I'm new to socket programming and trying to get back into python. I wanted to write a simple TCP program which will continuously maintain a connection until some end state is reached, in this case "close" is sent by the client.

This works fine for the first iteration, but it freezes on the second thing I send and I'm not sure why. Could someone please explain why my program freezes or how better implement this?

TCPServer.py

from socket import *
serverPort = 12000
serverSocket = socket(AF_INET, SOCK_STREAM)
serverSocket.setsockopt(SOL_SOCKET, SO_REUSEADDR, 1)
serverSocket.bind(('', serverPort))
serverSocket.listen(1)
print('The server is ready to recieve')

while True:
    connectionSocket, addr = serverSocket.accept()
    sentence = connectionSocket.recv(1024).decode()
    if(sentence == "close"):
        connectionSocket.close()
    capSentence = sentence.upper()
    connectionSocket.send(capSentence.encode())

TCPClient.py

from socket import *
serverName = 'localhost'
serverPort = 12000
clientSocket = socket(AF_INET, SOCK_STREAM)
clientSocket.connect((serverName, serverPort))
while(1):
    sentence = raw_input('input sentence: ')
    if(sentence == "close"):
        break
    clientSocket.send(sentence.encode())
    retSentence = clientSocket.recv(1024)
    print('From server; ', retSentence.decode())

clientSocket.close()

回答1:

There are multiple problems with the server. I'll try to point out what I see.

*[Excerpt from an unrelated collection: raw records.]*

-- pv_equiv track=rewrite | github.com/piotrgradzinski/python_20220326 | functions_pgg/zad_3.py | wiecej_niz
-- ===== SOURCE A (Python) =====
-- def wiecej_niz(napis: str, ile_znakow: int = 1) -> set:
--     wystapienia = {}
--     for litera in napis.lower():
--         if litera not in wystapienia:
--             wystapienia[litera] = 1
--         else:
--             wystapienia[litera] += 1
--
--     wynik = set()
--     for litera, liczba_wystapien in wystapienia.items():
--         if liczba_wystapien > ile_znakow:
--             wynik.add(litera)
--
--     return wynik
-- ===== SOURCE B (Python) =====
-- def wiecej_niz(napis: str, ile_znakow: int = 1) -> set:
--     # Partition-based tally: repeatedly take the first remaining character,
--     # strip ALL of its occurrences in one list comprehension, and read its
--     # multiplicity off the length drop -- no frequency dict is ever built.
--     chars = list(napis.lower())
--     wynik = set()
--     while chars:
--         c = chars[0]
--         rest = [x for x in chars if x != c]
--         if len(chars) - len(rest) > ile_znakow:
--             wynik.add(c)
--         chars = rest
--     return wynik
-- ===== Notes on version B (the rewrite author's own statement) =====
-- stated objective: alternative
-- what changed: Replaces the hash-table frequency count with a partition loop: repeatedly strip every occurrence of the first remaining character and read its multiplicity off the length drop, so no dict (and no second pass over items) exists.
import Mathlib
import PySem

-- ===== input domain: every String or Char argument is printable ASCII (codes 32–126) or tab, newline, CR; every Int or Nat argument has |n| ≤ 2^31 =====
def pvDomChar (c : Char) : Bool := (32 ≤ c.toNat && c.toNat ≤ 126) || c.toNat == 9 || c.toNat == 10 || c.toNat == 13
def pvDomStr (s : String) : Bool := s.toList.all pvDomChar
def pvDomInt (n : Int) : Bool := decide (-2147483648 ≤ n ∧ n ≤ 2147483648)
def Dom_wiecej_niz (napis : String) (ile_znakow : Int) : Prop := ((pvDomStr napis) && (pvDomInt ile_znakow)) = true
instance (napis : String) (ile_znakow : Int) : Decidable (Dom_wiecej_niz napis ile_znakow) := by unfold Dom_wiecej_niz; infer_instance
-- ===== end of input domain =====

-- B replaces A's dict frequency table by a partition loop that strips all occurrences of the first remaining character and reads its count off the length drop; alternative decomposition, no speed claim.


-- ===== PORT A =====
-- iteration over the Python string yields its characters; the 1-char strings of the
-- Python result set are formed when a character is added to wynik
def wiecej_niz (napis : String) (ile_znakow : Int) : List String :=
  let wystapienia : PySem.Dict Char Int :=
    (PySem.Str.lower napis).toList.foldl
      (fun d litera =>
        if d.contains litera = false then d.insert litera 1
        else d.insert litera (d.getD litera 0 + 1))
      PySem.Dict.empty
  wystapienia.items.foldl
    (fun (wynik : PySem.Set String) kv =>
      if kv.2 > ile_znakow then PySem.Set.add wynik (String.ofList [kv.1]) else wynik)
    PySem.Set.empty

-- ===== PORT B =====
-- B's while loop: each iteration takes the first remaining character c, removes every
-- occurrence of c ([x for x in chars if x != c]), and adds c when the length drop
-- exceeds the threshold; structural recursion on the shrinking remainder.
def wiecejNizGo (k : Int) (chars : List Char) (wynik : PySem.Set String) : List String :=
  match chars with
  | [] => wynik
  | c :: t =>
    let rest := (c :: t).filter (fun x => x != c)
    wiecejNizGo k rest
      (if ((c :: t).length : Int) - (rest.length : Int) > k
       then PySem.Set.add wynik (String.ofList [c]) else wynik)
termination_by chars.length
decreasing_by
  simp only [List.filter_cons, bne_self_eq_false, List.length_cons]
  exact Nat.lt_succ_of_le (List.length_filter_le _ _)

def wiecej_niz_alt (napis : String) (ile_znakow : Int) : List String :=
  wiecejNizGo ile_znakow (PySem.Str.lower napis).toList PySem.Set.empty

-- ===== PRECONDITION & SPEC =====
def Spec_wiecej_niz (napis : String) (ile_znakow : Int) (out : List String) : Prop := out = wiecej_niz_alt napis ile_znakow
instance (napis : String) (ile_znakow : Int) (out : List String) : Decidable (Spec_wiecej_niz napis ile_znakow out) := by unfold Spec_wiecej_niz; infer_instance

-- ===== CLAIM (what is proved, stated in full; the proofs are below) =====
def Claim_equal_wiecej_niz : Prop := ∀ (napis : String) (ile_znakow : Int), Dom_wiecej_niz napis ile_znakow → Spec_wiecej_niz napis ile_znakow (wiecej_niz napis ile_znakow)

-- ===== LEMMAS AND PROOFS =====

-- the character → 1-char-string embedding is injective
lemma mkOne_inj : Function.Injective (fun c : Char => String.ofList [c]) := by
  intro a b h
  have h2 : (String.ofList [a]).toList = (String.ofList [b]).toList := by
    simpa using congrArg String.toList h
  simpa using h2

-- A's counting loop body is the canonical counter step
lemma dictA_eq_counter (l : List Char) :
    l.foldl
      (fun d litera =>
        if d.contains litera = false then d.insert litera 1
        else d.insert litera (d.getD litera 0 + 1))
      PySem.Dict.empty = PySem.Dict.counter l := by
  rw [← PySem.Dict.foldl_insert_getD_add_one_eq_counter]
  congr 1
  funext d c
  by_cases h : d.contains c
  · simp [h]
  · simp only [Bool.not_eq_true] at h
    rw [PySem.Dict.getD_of_not_contains d 0 h]
    simp [h]

-- A's collection loop over a nodup list of keys appends exactly the qualifying images
lemma foldl_add_filter (k : Int) (cnt : Char → Int) :
    ∀ (s : List Char) (w : PySem.Set String), s.Nodup → (∀ c ∈ s, String.ofList [c] ∉ w) →
      s.foldl (fun w c => if cnt c > k then PySem.Set.add w (String.ofList [c]) else w) w
        = w ++ (s.filter (fun c => decide (cnt c > k))).map (fun c => String.ofList [c]) := by
  intro s
  induction s with
  | nil => intro w _ _; simp
  | cons c t ih =>
    intro w hnd hfresh
    have hcnw : String.ofList [c] ∉ w := hfresh c (by simp)
    have hnd' := hnd.of_cons
    by_cases hp : cnt c > k
    · have hadd : PySem.Set.add w (String.ofList [c]) = w ++ [String.ofList [c]] :=
        PySem.Set.add_of_not_mem hcnw
      have hfresh' : ∀ c' ∈ t, String.ofList [c'] ∉ w ++ [String.ofList [c]] := by
        intro c' hc'
        simp only [List.mem_append, List.mem_singleton]
        rintro (h | h)
        · exact hfresh c' (by simp [hc']) h
        · exact (List.nodup_cons.mp hnd).1 (mkOne_inj h ▸ hc')
      rw [List.foldl_cons, if_pos hp, hadd, ih _ hnd' hfresh']
      simp [hp]
    · have hfresh' : ∀ c' ∈ t, String.ofList [c'] ∉ w := fun c' hc' => hfresh c' (by simp [hc'])
      rw [List.foldl_cons, if_neg hp, ih _ hnd' hfresh']
      simp [hp]

-- dedup commutes with filter
lemma ofList_filter (p : Char → Bool) :
    ∀ t : List Char, PySem.Set.ofList (t.filter p) = (PySem.Set.ofList t).filter p := by
  intro t
  induction t with
  | nil => rfl
  | cons x t ih =>
    have hdis : ∀ (s : PySem.Set Char) (y : Char),
        PySem.Set.discard s y = s.filter (fun z => z != y) := by
      intro s y; simp [PySem.Set.discard, bne]
    by_cases hx : p x
    · rw [List.filter_cons_of_pos hx, PySem.Set.ofList_cons, PySem.Set.ofList_cons, ih,
        hdis, hdis, List.filter_cons_of_pos hx, List.filter_filter, List.filter_filter]
      congr 1
      apply List.filter_congr
      intro y _
      simp [Bool.and_comm]
    · rw [List.filter_cons_of_neg hx, PySem.Set.ofList_cons, ih,
        List.filter_cons_of_neg hx, hdis, List.filter_filter]
      apply List.filter_congr
      intro y _
      by_cases hy : p y
      · have : y ≠ x := fun h => hx (h ▸ hy)
        simp [hy, this]
      · simp [hy]

-- dedup of a cons: head, then dedup of the tail with the head stripped
lemma ofList_cons_strip (c : Char) (t : List Char) :
    PySem.Set.ofList (c :: t) = c :: PySem.Set.ofList (t.filter (fun x => x != c)) := by
  rw [PySem.Set.ofList_cons, ofList_filter]
  congr 1

-- B's partition loop computes the qualifying distinct characters of its argument
lemma goB_eq (k : Int) :
    ∀ (n : ℕ) (m : List Char) (w : PySem.Set String), m.length ≤ n →
      (∀ c ∈ m, String.ofList [c] ∉ w) →
      wiecejNizGo k m w
        = w ++ ((PySem.Set.ofList m).filter (fun c => decide ((m.count c : Int) > k))).map
            (fun c => String.ofList [c]) := by
  intro n
  induction n with
  | zero =>
    intro m w hlen _
    have : m = [] := List.eq_nil_of_length_eq_zero (Nat.le_zero.mp hlen)
    subst this; simp [wiecejNizGo]
  | succ n ih =>
    intro m w hlen hfresh
    match m with
    | [] => simp [wiecejNizGo]
    | c :: t =>
      have hrest : (c :: t).filter (fun x => x != c) = t.filter (fun x => x != c) := by
        simp
      have hlen' : (t.filter (fun x => x != c)).length ≤ n :=
        le_trans (List.length_filter_le _ _) (Nat.lt_succ_iff.mp hlen)
      -- count of c equals the length drop
      have hcount : ((c :: t).count c : Int)
          = ((c :: t).length : Int) - (((c :: t).filter (fun x => x != c)).length : Int) := by
        have h1 : (c :: t).length
            = (c :: t).count c + ((c :: t).filter (fun x => x != c)).length := by
          have := List.length_eq_countP_add_countP (fun x => x == c) (l := c :: t)
          simpa [List.count, List.countP_eq_length_filter, bne] using this
        omega
      -- counts of survivors are unchanged by stripping c
      have hcongr : ∀ c' ∈ PySem.Set.ofList (t.filter (fun x => x != c)),
          (decide (((t.filter (fun x => x != c)).count c' : Int) > k))
            = (decide (((c :: t).count c' : Int) > k)) := by
        intro c' hc'
        have hne : c' ≠ c := by
          have := (PySem.Set.mem_ofList _ _).mp hc'
          have := List.of_mem_filter this
          simpa [bne] using this
        have : (t.filter (fun x => x != c)).count c' = (c :: t).count c' := by
          rw [List.count_cons_of_ne hne.symm, List.count_filter (by simpa [bne] using hne)]
        rw [this]
      by_cases hq : ((c :: t).length : Int) - (((c :: t).filter (fun x => x != c)).length : Int) > k
      · have hcnw : String.ofList [c] ∉ w := hfresh c (by simp)
        have hadd : PySem.Set.add w (String.ofList [c]) = w ++ [String.ofList [c]] :=
          PySem.Set.add_of_not_mem hcnw
        have hfresh' : ∀ c' ∈ t.filter (fun x => x != c),
            String.ofList [c'] ∉ w ++ [String.ofList [c]] := by
          intro c' hc'
          have hmem : c' ∈ t := List.mem_of_mem_filter hc'
          have hne : c' ≠ c := by simpa [bne] using List.of_mem_filter hc'
          simp only [List.mem_append, List.mem_singleton]
          rintro (h | h)
          · exact hfresh c' (by simp [hmem]) h
          · exact hne (mkOne_inj h)
        rw [wiecejNizGo, hrest]
        rw [if_pos (by rw [hrest] at hq; simpa [hrest] using hq)]
        rw [hadd, ih _ _ hlen' hfresh']
        rw [ofList_cons_strip, List.filter_cons_of_pos
          (by rw [hcount]; exact decide_eq_true hq)]
        rw [List.filter_congr hcongr]
        simp
      · have hfresh' : ∀ c' ∈ t.filter (fun x => x != c), String.ofList [c'] ∉ w :=
          fun c' hc' => hfresh c' (by simp [List.mem_of_mem_filter hc'])
        rw [wiecejNizGo, hrest]
        rw [if_neg (by rw [hrest] at hq; simpa [hrest] using hq)]
        rw [ih _ _ hlen' hfresh']
        rw [ofList_cons_strip, List.filter_cons_of_neg
          (by simp only [decide_eq_true_eq]; rw [hcount]; exact hq)]
        rw [List.filter_congr hcongr]

-- ===== VERDICT (by name: the statement is the Claim_ definition above) =====
theorem wiecej_niz_spec : Claim_equal_wiecej_niz := by
  intro napis ile_znakow _
  show wiecej_niz napis ile_znakow = wiecej_niz_alt napis ile_znakow
  simp only [wiecej_niz, wiecej_niz_alt]
  set l := (PySem.Str.lower napis).toList with hl
  rw [dictA_eq_counter l, PySem.Dict.items_counter, List.foldl_map]
  rw [show (fun (x : PySem.Set String) (y : Char) =>
        if (y, (l.count y : Int)).2 > ile_znakow then PySem.Set.add x (String.ofList [(y, (l.count y : Int)).1]) else x)
      = (fun (x : PySem.Set String) (y : Char) =>
        if (l.count y : Int) > ile_znakow then PySem.Set.add x (String.ofList [y]) else x) from rfl]
  rw [foldl_add_filter ile_znakow (fun c => (l.count c : Int)) (PySem.Set.ofList l)
        PySem.Set.empty (PySem.Set.nodup_ofList l) (by intro c _; simp [PySem.Set.empty])]
  rw [goB_eq ile_znakow l.length l PySem.Set.empty le_rfl (by intro c _; simp [PySem.Set.empty])]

It freezes on the second thing you send because the server never attempts to read from the client socket a second time if the received data is not equal to "close". You need another loop to accomplish this, such as:

while True:
    connectionSocket, addr = serverSocket.accept()

    while True:
        sentence = connectionSocket.recv(1024).decode()
        if sentence == "close": break
        capSentence = sentence.upper()
        connectionSocket.send(capSentence.encode())

    connectionSocket.close()

Additionally, note that the server runs through the loops synchronously, and so it cannot accept a second connection until the first one is closed.

Finally, you are missing error handling code. The whole server will crash if a client prematurely disconnects.


If your goal is to have the server only handle a single connection and then terminate, the simplest solution is to move the accept() call outside of the main loop (otherwise you wait for a new connection on each iteration).

connectionSocket, addr = serverSocket.accept()

# Destroy the server socket; we don't need it anymore since we are not
# accepting any connections beyond this point.
serverSocket.close()

while True:
    sentence = connectionSocket.recv(1024).decode()
    if(sentence == "close"):
        connectionSocket.close()
        break
    capSentence = sentence.upper()
    connectionSocket.send(capSentence.encode())


回答2:

You've got just a single socket connection going on in the client but in the server code you have the accept call inside the while loop. Move it outside the loop.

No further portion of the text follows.